Judging Ataturk

Religious Turks like to dismiss Ataturk because of his drinking habit. They get a strange pleasure out of claiming that he was a drunkard who governed the country from his dinner table where raki consumption was at a high. They also get secretly happy that even though they cannot go back and change Ataturk's deeds that make him a hero in this lifetime, they know for sure that the sinfulness of his drinking (and whatnot) will not allow him into heaven, where they surely are more than welcome (insallah).
Any judgement made on Ataturk and what happened in his time pitifully lacks basic consideration for circumstances. These people apparently know firsthand how hard war probably is, how piercing it must be to set out to kill people like you while you witness your fellow countrymen get killed all around you, how deep those injuries must go when you had to remain all nationalistic and heroic in the face of death but feared for your life like a little child. And apart from the sentiments of a plain soldier, how it must feel to have set out to fight for your nation's independence and had thousands of men and women enlist to fight by your side, sometimes on your behalf while you develop war strategies and keep your comrades', everyone's faith alive in this war for sovereignty.
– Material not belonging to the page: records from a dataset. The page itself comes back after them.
-- pv_equiv track=rewrite | github.com/yutsang/yuutraffic | src/yuutraffic/precompute.py | _n_api_calls
-- ===== SOURCE A (Python) =====
-- def _n_api_calls(coords: list, batch: int = 8) -> int:
--     """Number of OSRM API calls needed for this route."""
--     if len(coords) <= batch:
--         return 1
--     n = 0
--     i = 0
--     while i < len(coords) - 1:
--         end = min(i + batch, len(coords))
--         n += 1
--         i = end - 1
--     return n
-- ===== SOURCE B (Python) =====
-- def _n_api_calls(coords: list, batch: int = 8) -> int:
--     """Number of OSRM API calls needed for this route."""
--     if len(coords) <= batch:
--         return 1
--     return (len(coords) - 2) // (batch - 1) + 1
-- ===== Notes on version B (the rewrite author's own statement) =====
-- stated objective: simpler
-- what changed: Replaced the batch-stepping while loop with the closed form ceil((len-1)/(batch-1)) computed as (len-2)//(batch-1)+1; Pre_ excludes batch<=1 with len(coords)>batch, where A's while loop never terminates (len>=2) or, on at most one coordinate with a nonsensical non-positive batch, degenerately returns 0 while B's closed form divides by batch-1.
-- outside the precondition, e.g. on _n_api_calls([], -9834): A returns 0, B returns 1; on _n_api_calls([3], 0): A returns 0, B returns 2; on _n_api_calls([3, 4], 1): A does not finish within the time limit, B raises ZeroDivisionError
import Mathlib
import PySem

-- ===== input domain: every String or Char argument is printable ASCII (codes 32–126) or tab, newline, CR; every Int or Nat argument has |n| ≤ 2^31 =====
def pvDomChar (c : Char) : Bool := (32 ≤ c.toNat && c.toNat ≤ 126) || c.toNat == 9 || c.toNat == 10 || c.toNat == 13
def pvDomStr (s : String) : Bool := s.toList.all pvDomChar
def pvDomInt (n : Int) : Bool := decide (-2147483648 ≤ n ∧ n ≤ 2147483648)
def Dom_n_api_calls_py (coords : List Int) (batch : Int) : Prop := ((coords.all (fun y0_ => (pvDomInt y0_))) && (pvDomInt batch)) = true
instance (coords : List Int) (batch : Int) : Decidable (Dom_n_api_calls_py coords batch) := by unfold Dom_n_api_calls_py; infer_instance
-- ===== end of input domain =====

-- B replaces A's batch-stepping while loop with the closed form ceil((len-1)/(batch-1)): simpler, loop-free.

-- ===== PORT A =====
-- the while loop of A, with fuel: inside Pre_ (batch ≥ 2) at most coords.length iterations run,
-- so fuel coords.length makes the port exact there (A never terminates when batch ≤ 1 and len > batch)
def nApiLoop (L batch : Int) : Nat → Int → Int → Int
  | 0, _, n => n
  | fuel + 1, i, n =>
    if i < L - 1 then
      nApiLoop L batch fuel (min (i + batch) L - 1) (n + 1)
    else n

def n_api_calls_py (coords : List Int) (batch : Int) : Int :=
  if (coords.length : Int) ≤ batch then 1
  else nApiLoop (coords.length : Int) batch coords.length 0 0

-- ===== PORT B =====
def n_api_calls_py_alt (coords : List Int) (batch : Int) : Int :=
  if (coords.length : Int) ≤ batch then 1
  else PySem.Int.floordiv ((coords.length : Int) - 2) (batch - 1) + 1

-- ===== PRECONDITION & SPEC =====
-- Pre_ excludes batch ≤ 1 with len(coords) > batch: there A's while loop never terminates (len ≥ 2) or, on ≤ 1 coordinates with a nonsensical non-positive batch, degenerately returns 0 while B's closed form divides by batch - 1.
def Pre_n_api_calls_py (coords : List Int) (batch : Int) : Prop :=
  (coords.length : Int) ≤ batch ∨ 2 ≤ batch
instance (coords : List Int) (batch : Int) : Decidable (Pre_n_api_calls_py coords batch) := by unfold Pre_n_api_calls_py; infer_instance

def pvWitness_n_api_calls_py : List Int × Int := ([0, 5, 9], 2)

def Spec_n_api_calls_py (coords : List Int) (batch : Int) (out : Int) : Prop := out = n_api_calls_py_alt coords batch
instance (coords : List Int) (batch : Int) (out : Int) : Decidable (Spec_n_api_calls_py coords batch out) := by unfold Spec_n_api_calls_py; infer_instance

-- ===== CLAIM (what is proved, stated in full; the proofs are below) =====
def Claim_equal_n_api_calls_py : Prop := ∀ (coords : List Int) (batch : Int), Dom_n_api_calls_py coords batch → Pre_n_api_calls_py coords batch → Spec_n_api_calls_py coords batch (n_api_calls_py coords batch)

-- ===== LEMMAS AND PROOFS =====

-- loop invariant: with batch ≥ 2, i strictly before the last index, and enough fuel,
-- the loop returns n + ceil((L-1-i)/(batch-1)) = n + (L-2-i)//(batch-1) + 1
theorem nApiLoop_closed (L batch : Int) (hb : 2 ≤ batch) :
    ∀ (fuel : Nat) (i n : Int), i < L - 1 → L - 1 - i ≤ (batch - 1) * fuel →
      nApiLoop L batch fuel i n = n + PySem.Int.floordiv (L - 2 - i) (batch - 1) + 1 := by
  intro fuel
  induction fuel with
  | zero => intro i n hi hf; simp at hf; omega
  | succ f ih =>
    intro i n hi hf
    rw [nApiLoop, if_pos hi]
    by_cases hcase : i + batch < L
    · have hmin : min (i + batch) L = i + batch := by omega
      rw [hmin, ih (i + batch - 1) (n + 1) (by omega)
          (by push_cast at hf ⊢; nlinarith)]
      have hstep : PySem.Int.floordiv (L - 2 - i) (batch - 1)
          = PySem.Int.floordiv (L - 2 - (i + batch - 1)) (batch - 1) + 1 := by
        rw [PySem.Int.floordiv_eq_ediv_of_pos (by omega), PySem.Int.floordiv_eq_ediv_of_pos (by omega)]
        have : L - 2 - i = (L - 2 - (i + batch - 1)) + 1 * (batch - 1) := by ring
        rw [this, Int.add_mul_ediv_right _ _ (by omega : batch - 1 ≠ 0)]
      omega
    · -- last chunk: next i is L - 1, loop exits with n + 1 whatever the remaining fuel
      have hmin : min (i + batch) L - 1 = L - 1 := by omega
      rw [hmin]
      have hexit : ∀ g : Nat, nApiLoop L batch g (L - 1) (n + 1) = n + 1 := by
        intro g; cases g with
        | zero => rfl
        | succ g' => rw [nApiLoop, if_neg (by omega)]
      rw [hexit]
      have h0 : PySem.Int.floordiv (L - 2 - i) (batch - 1) = 0 := by
        rw [PySem.Int.floordiv_eq_ediv_of_pos (by omega)]
        exact Int.ediv_eq_zero_of_lt (by omega) (by omega)
      omega

-- ===== VERDICT (by name: the statement is the Claim_ definition above) =====
theorem n_api_calls_py_spec : Claim_equal_n_api_calls_py := by
  intro coords batch _ hpre
  unfold Spec_n_api_calls_py n_api_calls_py n_api_calls_py_alt
  by_cases hle : (coords.length : Int) ≤ batch
  · rw [if_pos hle, if_pos hle]
  · rw [if_neg hle, if_neg hle]
    have hb : 2 ≤ batch := by cases hpre with
      | inl h => omega
      | inr h => exact h
    have hlen : (0:Int) ≤ (coords.length : Int) := by positivity
    rw [nApiLoop_closed (coords.length : Int) batch hb coords.length 0 0 (by omega)
        (by nlinarith)]
    norm_num
-- ===== PRECONDITION & SPEC =====
def Spec_remove_useless_rules (start : String) (nonterm : List String) (grammar : List (String × List String)) (out : List String × (List (String × List String))) : Prop := out = remove_useless_rules_alt start nonterm grammar
instance (start : String) (nonterm : List String) (grammar : List (String × List String)) (out : List String × (List (String × List String))) : Decidable (Spec_remove_useless_rules start nonterm grammar out) := by unfold Spec_remove_useless_rules; infer_instance

-- ===== CLAIM (what is proved, stated in full; the proofs are below) =====
def Claim_equal_remove_useless_rules : Prop := ∀ (start : String) (nonterm : List String) (grammar : List (String × List String)), Dom_remove_useless_rules start nonterm grammar → Spec_remove_useless_rules start nonterm grammar (remove_useless_rules start nonterm grammar)

-- ===== LEMMAS AND PROOFS =====

-- μ U v = how many elements of U are not yet in v (termination potential of the searches)
def pvMu (U v : List String) : Nat := (U.filter (fun x => !(v.contains x))).length

theorem pv_countP_strict (p q : String → Bool) :
    ∀ (U : List String), (∀ x ∈ U, p x = true → q x = true) →
    ∀ a ∈ U, q a = true → p a = false → U.countP p < U.countP q := by
  intro U
  induction U with
  | nil => intro _ a ha; cases ha
  | cons b U ih =>
    intro h a ha hqa hpa
    have hmono : U.countP p ≤ U.countP q :=
      List.countP_mono_left (fun x hx => h x (List.mem_cons_of_mem _ hx))
    rcases List.mem_cons.mp ha with rfl | ha
    · simp only [List.countP_cons, hpa, hqa]
      simp
      omega
    · have := ih (fun x hx => h x (List.mem_cons_of_mem _ hx)) a ha hqa hpa
      simp only [List.countP_cons]
      have hb := h b List.mem_cons_self
      by_cases hpb : p b = true
      · simp [hpb, hb hpb]; omega
      · simp only [Bool.not_eq_true] at hpb
        simp [hpb]; split <;> omega

theorem pvMu_le_of_subset (U v w : List String) (h : ∀ x, x ∈ v → x ∈ w) :
    pvMu U w ≤ pvMu U v := by
  unfold pvMu
  rw [← List.countP_eq_length_filter, ← List.countP_eq_length_filter]
  apply List.countP_mono_left
  intro x _ hx
  simp only [Bool.not_eq_true', List.contains_eq_mem, decide_eq_false_iff_not] at hx ⊢
  exact fun hxv => hx (h x hxv)

theorem pvMu_add_lt (U v : List String) (p : String) (hU : p ∈ U) (hv : p ∉ v) :
    pvMu U (PySem.Set.add v p) < pvMu U v := by
  unfold pvMu
  rw [PySem.Set.add_of_not_mem hv,
    ← List.countP_eq_length_filter, ← List.countP_eq_length_filter]
  apply pv_countP_strict _ _ U _ p hU
  · simp [hv]
  · simp
  · intro x _ hx
    simp only [Bool.not_eq_true', List.contains_eq_mem, decide_eq_false_iff_not,
      List.mem_append, List.mem_singleton] at hx ⊢
    exact fun hxv => hx (Or.inl hxv)

-- ideal (fuel-free) worklist semantics; only reached through states with stack ⊆ U
def pvReach (g : String → List String) (U : List String) : List String → List String → List String
  | [], v => v
  | p :: st, v =>
    if p ∈ v ∨ p ∉ U then pvReach g U st v
    else pvReach g U (g p ++ st) (PySem.Set.add v p)
  termination_by st v => (pvMu U v, st.length)
  decreasing_by
    · exact Prod.Lex.right _ (Nat.lt_succ_self _)
    · rename_i h
      push Not at h
      exact Prod.Lex.left _ _ (pvMu_add_lt U v p h.2 h.1)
A sovereignty that had been neglected by Ottomans for centuries of mindless palace-building.
I'm wondering if Religious Turks Who Judge Ataturk had lived and fought in those times, how they would react to the circumstances, the pressure, how they would cope. I'm also wondering what kind of a life Ataturk would choose if he were to live in our time, where he would be relatively immune to chaos and challenge, compared to his lifetime.
In other words, you can't and shouldn't judge an act displayed in the kind of circumstances you haven't even come close to experiencing. It's just not fair.